• **WHAT YOU ARE ASKED TO DO**
Look below and pull out each line with the word "only".

• **WORKING DATA**
-- pv_equiv track=rewrite | github.com/cdghhhiilnnotu/Chatbot-Server-1 | modules/tools/course/utils.py | find_available
-- ===== SOURCE A (Python) =====
-- def find_available(time_hp, time_tkb):
--     non_coincidence = {}
--
--     for dk_class, dk_schedule in time_hp.items():
--         is_fully_coinciding = False  # Flag to check if any date-period coincides
--
--         for date, dk_periods in dk_schedule.items():
--             for tkb_class, tkb_schedule in time_tkb.items():
--                 if date in tkb_schedule:
--                     # Check for any overlap in periods
--                     if any(period in dk_periods for period in tkb_schedule[date]):
--                         is_fully_coinciding = True
--                         break
--             if is_fully_coinciding:
--                 break
--
--         # If no date-period coincides for the entire item, add it to the result
--         if not is_fully_coinciding:
--             non_coincidence[dk_class] = dk_schedule
--
--     return non_coincidence
-- ===== SOURCE B (Python) =====
-- def find_available(time_hp, time_tkb):
--     # Precompute date -> set of occupied periods from the timetable once,
--     # then test each schedule class against that index.
--     occupied = {}
--     for tkb_schedule in time_tkb.values():
--         for date, periods in tkb_schedule.items():
--             occupied.setdefault(date, set()).update(periods)
--
--     non_coincidence = {}
--     for dk_class, dk_schedule in time_hp.items():
--         if all(p not in occupied.get(date, ())
--                for date, dk_periods in dk_schedule.items()
--                for p in dk_periods):
--             non_coincidence[dk_class] = dk_schedule
--     return non_coincidence
-- ===== Notes on version B (the rewrite author's own statement) =====
-- stated objective: faster
-- what changed: Instead of re-scanning every timetable class for every date of every schedule class (with list-membership period tests), B builds a date->set-of-periods index over the timetable once and checks each schedule class against that hash index.
import Mathlib
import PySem

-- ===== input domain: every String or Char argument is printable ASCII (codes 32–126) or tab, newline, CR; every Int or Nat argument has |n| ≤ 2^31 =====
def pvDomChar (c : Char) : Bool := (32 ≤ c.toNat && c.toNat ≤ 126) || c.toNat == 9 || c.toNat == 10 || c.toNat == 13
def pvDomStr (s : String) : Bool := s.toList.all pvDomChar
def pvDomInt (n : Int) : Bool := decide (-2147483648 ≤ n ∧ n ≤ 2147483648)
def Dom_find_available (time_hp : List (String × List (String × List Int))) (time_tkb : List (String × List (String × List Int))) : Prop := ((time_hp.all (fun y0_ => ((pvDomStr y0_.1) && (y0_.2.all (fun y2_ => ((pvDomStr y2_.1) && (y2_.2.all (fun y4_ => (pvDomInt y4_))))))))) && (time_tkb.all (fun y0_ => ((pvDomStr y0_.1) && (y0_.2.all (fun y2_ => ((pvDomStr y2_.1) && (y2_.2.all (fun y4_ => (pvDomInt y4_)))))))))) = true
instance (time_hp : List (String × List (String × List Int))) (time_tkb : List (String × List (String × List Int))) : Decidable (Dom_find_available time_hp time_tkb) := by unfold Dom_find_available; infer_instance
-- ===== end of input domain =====

-- B replaces A's nested rescans of the timetable by a date->set-of-periods index built once (faster, asymptotic).


-- ===== PORT A =====
-- inner loop: 'for tkb_class, tkb_schedule in time_tkb.items(): if date in tkb_schedule: if any(...): break'
def faInner (date : String) (dk_periods : List Int) : List (String × List (String × List Int)) → Bool
  | [] => false
  | (_, tkb_schedule) :: rest =>
    match (PySem.Dict.mk tkb_schedule).get? date with
    | some ps => if ps.any (fun period => dk_periods.contains period) then true
                 else faInner date dk_periods rest
    | none => faInner date dk_periods rest

-- outer loop over dk_schedule with the is_fully_coinciding flag / break
def faOuter (time_tkb : List (String × List (String × List Int))) : List (String × List Int) → Bool
  | [] => false
  | (date, dk_periods) :: rest =>
    if faInner date dk_periods time_tkb then true else faOuter time_tkb rest

def find_available (time_hp : List (String × List (String × List Int))) (time_tkb : List (String × List (String × List Int))) : List (String × List (String × List Int)) :=
  (time_hp.foldl
    (fun non_coincidence p =>
      if faOuter time_tkb p.2 then non_coincidence
      else non_coincidence.insert p.1 p.2)
    (PySem.Dict.empty : PySem.Dict String (List (String × List Int)))).items

-- ===== PORT B =====
-- occupied: date -> set of periods, built in one pass over time_tkb (setdefault(date, set()).update(periods))
def fbOccupied (time_tkb : List (String × List (String × List Int))) : PySem.Dict String (PySem.Set Int) :=
  time_tkb.foldl
    (fun occ p =>
      p.2.foldl
        (fun occ q => occ.insert q.1 (PySem.Set.update (occ.getD q.1 PySem.Set.empty) q.2))
        occ)
    PySem.Dict.empty

-- 'all(p not in occupied.get(date, ()) for date, dk_periods in dk_schedule.items() for p in dk_periods)'
def fbFree (occ : PySem.Dict String (PySem.Set Int)) (dk_schedule : List (String × List Int)) : Bool :=
  dk_schedule.all (fun q => q.2.all (fun p => !(PySem.Set.contains (occ.getD q.1 PySem.Set.empty) p)))

def find_available_alt (time_hp : List (String × List (String × List Int))) (time_tkb : List (String × List (String × List Int))) : List (String × List (String × List Int)) :=
  let occ := fbOccupied time_tkb
  (time_hp.foldl
    (fun non_coincidence p =>
      if fbFree occ p.2 then non_coincidence.insert p.1 p.2
      else non_coincidence)
    (PySem.Dict.empty : PySem.Dict String (List (String × List Int)))).items

-- ===== PRECONDITION & SPEC =====
-- Pre_ excludes association lists in which some timetable class's schedule repeats a date key: such duplicate
-- keys cannot arise from a Python dict, and A's first-match lookup vs B's union over occurrences is an
-- artefact of the dict-as-list encoding there.
def Pre_find_available (time_hp : List (String × List (String × List Int))) (time_tkb : List (String × List (String × List Int))) : Prop :=
  ∀ p ∈ time_tkb, (p.2.map Prod.fst).Nodup
instance (time_hp : List (String × List (String × List Int))) (time_tkb : List (String × List (String × List Int))) : Decidable (Pre_find_available time_hp time_tkb) := by unfold Pre_find_available; infer_instance
def pvWitness_find_available : (List (String × List (String × List Int))) × (List (String × List (String × List Int))) :=
  ([("A", [("mon", [1, 2])]), ("B", [("tue", [3])])], [("T", [("mon", [2, 4]), ("tue", [5])])])

def Spec_find_available (time_hp : List (String × List (String × List Int))) (time_tkb : List (String × List (String × List Int))) (out : List (String × List (String × List Int))) : Prop := out = find_available_alt time_hp time_tkb
instance (time_hp : List (String × List (String × List Int))) (time_tkb : List (String × List (String × List Int))) (out : List (String × List (String × List Int))) : Decidable (Spec_find_available time_hp time_tkb out) := by unfold Spec_find_available; infer_instance

-- ===== CLAIM (what is proved, stated in full; the proofs are below) =====
def Claim_equal_find_available : Prop := ∀ (time_hp : List (String × List (String × List Int))) (time_tkb : List (String × List (String × List Int))), Dom_find_available time_hp time_tkb → Pre_find_available time_hp time_tkb → Spec_find_available time_hp time_tkb (find_available time_hp time_tkb)

-- ===== LEMMAS AND PROOFS =====

-- membership in the occupied index: p is occupied on `date` iff some timetable pair lists it
theorem mem_occ_inner (l : List (String × List Int)) (d : PySem.Dict String (PySem.Set Int)) (date : String) (p : Int) :
    (p ∈ (l.foldl (fun occ q => occ.insert q.1 (PySem.Set.update (occ.getD q.1 PySem.Set.empty) q.2)) d).getD date PySem.Set.empty)
      ↔ p ∈ d.getD date PySem.Set.empty ∨ ∃ q ∈ l, q.1 = date ∧ p ∈ q.2 := by
  induction l generalizing d with
  | nil => simp
  | cons a l ih =>
    simp only [List.foldl_cons, ih, List.mem_cons]
    rw [PySem.Dict.getD_insert]
    split_ifs with h
    · subst h
      simp only [PySem.Set.mem_update]
      constructor
      · rintro ((hp | hpa) | ⟨q, hq, h1, hpq⟩)
        · exact Or.inl hp
        · exact Or.inr ⟨a, Or.inl rfl, rfl, hpa⟩
        · exact Or.inr ⟨q, Or.inr hq, h1, hpq⟩
      · rintro (hp | ⟨q, (rfl | hq), h1, hpq⟩)
        · exact Or.inl (Or.inl hp)
        · exact Or.inl (Or.inr hpq)
        · exact Or.inr ⟨q, hq, h1, hpq⟩
    · constructor
      · rintro (hp | ⟨q, hq, h1, hpq⟩)
        · exact Or.inl hp
        · exact Or.inr ⟨q, Or.inr hq, h1, hpq⟩
      · rintro (hp | ⟨q, (rfl | hq), h1, hpq⟩)
        · exact Or.inl hp
        · exact (h h1.symm).elim
        · exact Or.inr ⟨q, hq, h1, hpq⟩

theorem mem_occ_outer (tkb : List (String × List (String × List Int))) (d : PySem.Dict String (PySem.Set Int)) (date : String) (p : Int) :
    (p ∈ (tkb.foldl (fun occ t => t.2.foldl (fun occ q => occ.insert q.1 (PySem.Set.update (occ.getD q.1 PySem.Set.empty) q.2)) occ) d).getD date PySem.Set.empty)
      ↔ p ∈ d.getD date PySem.Set.empty ∨ ∃ t ∈ tkb, ∃ q ∈ t.2, q.1 = date ∧ p ∈ q.2 := by
  induction tkb generalizing d with
  | nil => simp
  | cons a l ih =>
    rw [List.foldl_cons, ih, mem_occ_inner]
    simp only [List.mem_cons]
    constructor
    · rintro ((hp | ⟨q, hq, rfl, hpq⟩) | ⟨t, ht, hrest⟩)
      · exact Or.inl hp
      · exact Or.inr ⟨a, Or.inl rfl, q, hq, rfl, hpq⟩
      · exact Or.inr ⟨t, Or.inr ht, hrest⟩
    · rintro (hp | ⟨t, (rfl | ht), hrest⟩)
      · exact Or.inl (Or.inl hp)
      · exact Or.inl (Or.inr hrest)
      · exact Or.inr ⟨t, ht, hrest⟩

theorem mem_occ (time_tkb : List (String × List (String × List Int))) (date : String) (p : Int) :
    (p ∈ (fbOccupied time_tkb).getD date PySem.Set.empty)
      ↔ ∃ t ∈ time_tkb, ∃ q ∈ t.2, q.1 = date ∧ p ∈ q.2 := by
  unfold fbOccupied
  rw [mem_occ_outer]
  simp

-- A's inner scan as an existential (first-match lookup into each timetable class)
theorem faInner_iff (date : String) (dkp : List Int) (tkb : List (String × List (String × List Int))) :
    faInner date dkp tkb = true ↔
      ∃ t ∈ tkb, ∃ ps, (PySem.Dict.mk t.2).get? date = some ps ∧ ∃ p ∈ ps, p ∈ dkp := by
  induction tkb with
  | nil => simp [faInner]
  | cons a l ih =>
    simp only [faInner, List.mem_cons]
    cases h : (PySem.Dict.mk a.2).get? date with
    | none =>
      rw [ih]
      constructor
      · rintro ⟨t, ht, hrest⟩; exact ⟨t, Or.inr ht, hrest⟩
      · rintro ⟨t, (rfl | ht), ps, hps, hover⟩
        · simp [h] at hps
        · exact ⟨t, ht, ps, hps, hover⟩
    | some ps =>
      by_cases hov : ps.any (fun period => dkp.contains period) = true
      · simp only [hov, if_true, true_iff]
        refine ⟨a, Or.inl rfl, ps, h, ?_⟩
        simpa [List.any_eq_true] using hov
      · simp only [hov, if_false, ih, Bool.false_eq_true]
        constructor
        · rintro ⟨t, ht, hrest⟩; exact ⟨t, Or.inr ht, hrest⟩
        · rintro ⟨t, (rfl | ht), ps', hps', hover⟩
          · rw [h] at hps'
            cases hps'
            exact absurd (by simpa [List.any_eq_true] using hover) hov
          · exact ⟨t, ht, ps', hps', hover⟩

-- with nodup date keys, first-match lookup = any occurrence
theorem get?_mk_iff (l : List (String × List Int)) (hnd : (l.map Prod.fst).Nodup) (date : String) (ps : List Int) :
    (PySem.Dict.mk l).get? date = some ps ↔ (date, ps) ∈ l := by
  have := PySem.Dict.get?_eq_some_iff_mem_items (d := PySem.Dict.mk l) (k := date) (v := ps)
    (by simpa [PySem.Dict.keys] using hnd)
  exact this

theorem occ_contains_iff (time_tkb : List (String × List (String × List Int)))
    (hnd : ∀ t ∈ time_tkb, (t.2.map Prod.fst).Nodup) (date : String) (p : Int) :
    PySem.Set.contains ((fbOccupied time_tkb).getD date PySem.Set.empty) p = true
      ↔ ∃ t ∈ time_tkb, ∃ ps, (PySem.Dict.mk t.2).get? date = some ps ∧ p ∈ ps := by
  rw [PySem.Set.contains_iff, mem_occ]
  constructor
  · rintro ⟨t, ht, q, hq, h1, hpq⟩
    subst h1
    exact ⟨t, ht, q.2, (get?_mk_iff t.2 (hnd t ht) q.1 q.2).2 hq, hpq⟩
  · rintro ⟨t, ht, ps, hps, hpps⟩
    exact ⟨t, ht, (date, ps), (get?_mk_iff t.2 (hnd t ht) date ps).1 hps, rfl, hpps⟩

-- the two per-class predicates are complementary
theorem faOuter_eq (time_tkb : List (String × List (String × List Int)))
    (hnd : ∀ t ∈ time_tkb, (t.2.map Prod.fst).Nodup) (sched : List (String × List Int)) :
    faOuter time_tkb sched = !(fbFree (fbOccupied time_tkb) sched) := by
  induction sched with
  | nil => rfl
  | cons a l ih =>
    have hhead : faInner a.1 a.2 time_tkb
        = !(a.2.all (fun p => !(PySem.Set.contains ((fbOccupied time_tkb).getD a.1 PySem.Set.empty) p))) := by
      by_cases h : faInner a.1 a.2 time_tkb = true
      · obtain ⟨t, ht, ps, hps, p, hp, hpd⟩ := (faInner_iff a.1 a.2 time_tkb).1 h
        have hc : PySem.Set.contains ((fbOccupied time_tkb).getD a.1 PySem.Set.empty) p = true :=
          (occ_contains_iff time_tkb hnd a.1 p).2 ⟨t, ht, ps, hps, hp⟩
        have hfalse : (a.2.all (fun p => !(PySem.Set.contains ((fbOccupied time_tkb).getD a.1 PySem.Set.empty) p))) = false := by
          refine List.all_eq_false.2 ⟨p, hpd, ?_⟩
          simp only [hc, Bool.not_true]
          exact Bool.false_ne_true
        rw [h, hfalse]; rfl
      · have hfalse : faInner a.1 a.2 time_tkb = false := Bool.eq_false_iff.2 h
        have hall : (a.2.all (fun p => !(PySem.Set.contains ((fbOccupied time_tkb).getD a.1 PySem.Set.empty) p))) = true := by
          refine List.all_eq_true.2 ?_
          intro p hp
          by_contra hcp
          have hc : PySem.Set.contains ((fbOccupied time_tkb).getD a.1 PySem.Set.empty) p = true := by
            cases hctest : PySem.Set.contains ((fbOccupied time_tkb).getD a.1 PySem.Set.empty) p
            · exact absurd (by rw [hctest]; rfl) hcp
            · rfl
          obtain ⟨t, ht, ps, hps, hpps⟩ := (occ_contains_iff time_tkb hnd a.1 p).1 hc
          exact h ((faInner_iff a.1 a.2 time_tkb).2 ⟨t, ht, ps, hps, p, hpps, hp⟩)
        rw [hfalse, hall]; rfl
    have hcons : fbFree (fbOccupied time_tkb) (a :: l)
        = ((a.2.all (fun p => !(PySem.Set.contains ((fbOccupied time_tkb).getD a.1 PySem.Set.empty) p)))
            && fbFree (fbOccupied time_tkb) l) := rfl
    show (if faInner a.1 a.2 time_tkb then true else faOuter time_tkb l) = _
    rw [hcons, hhead, ih]
    generalize (a.2.all (fun p => !(PySem.Set.contains ((fbOccupied time_tkb).getD a.1 PySem.Set.empty) p))) = x
    generalize fbFree (fbOccupied time_tkb) l = y
    cases x <;> cases y <;> rfl

-- ===== VERDICT (by name: the statement is the Claim_ definition above) =====
theorem find_available_spec : Claim_equal_find_available := by
  intro hp tkb _ hpre
  unfold Spec_find_available find_available find_available_alt
  have hfun : (fun (nc : PySem.Dict String (List (String × List Int))) (p : String × List (String × List Int)) =>
        if faOuter tkb p.2 then nc else nc.insert p.1 p.2)
      = (fun (nc : PySem.Dict String (List (String × List Int))) (p : String × List (String × List Int)) =>
        if fbFree (fbOccupied tkb) p.2 then nc.insert p.1 p.2 else nc) := by
    funext nc p
    rw [faOuter_eq tkb hpre p.2]
    cases fbFree (fbOccupied tkb) p.2 <;> simp
  rw [hfun]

• **YOUR RESPONSE**
    simp only [List.foldl_cons, ih, List.mem_cons]
      simp only [PySem.Set.mem_update]
    simp only [List.mem_cons]
    simp only [faInner, List.mem_cons]
      · simp only [hov, if_true, true_iff]
      · simp only [hov, if_false, ih, Bool.false_eq_true]
          simp only [hc, Bool.not_true]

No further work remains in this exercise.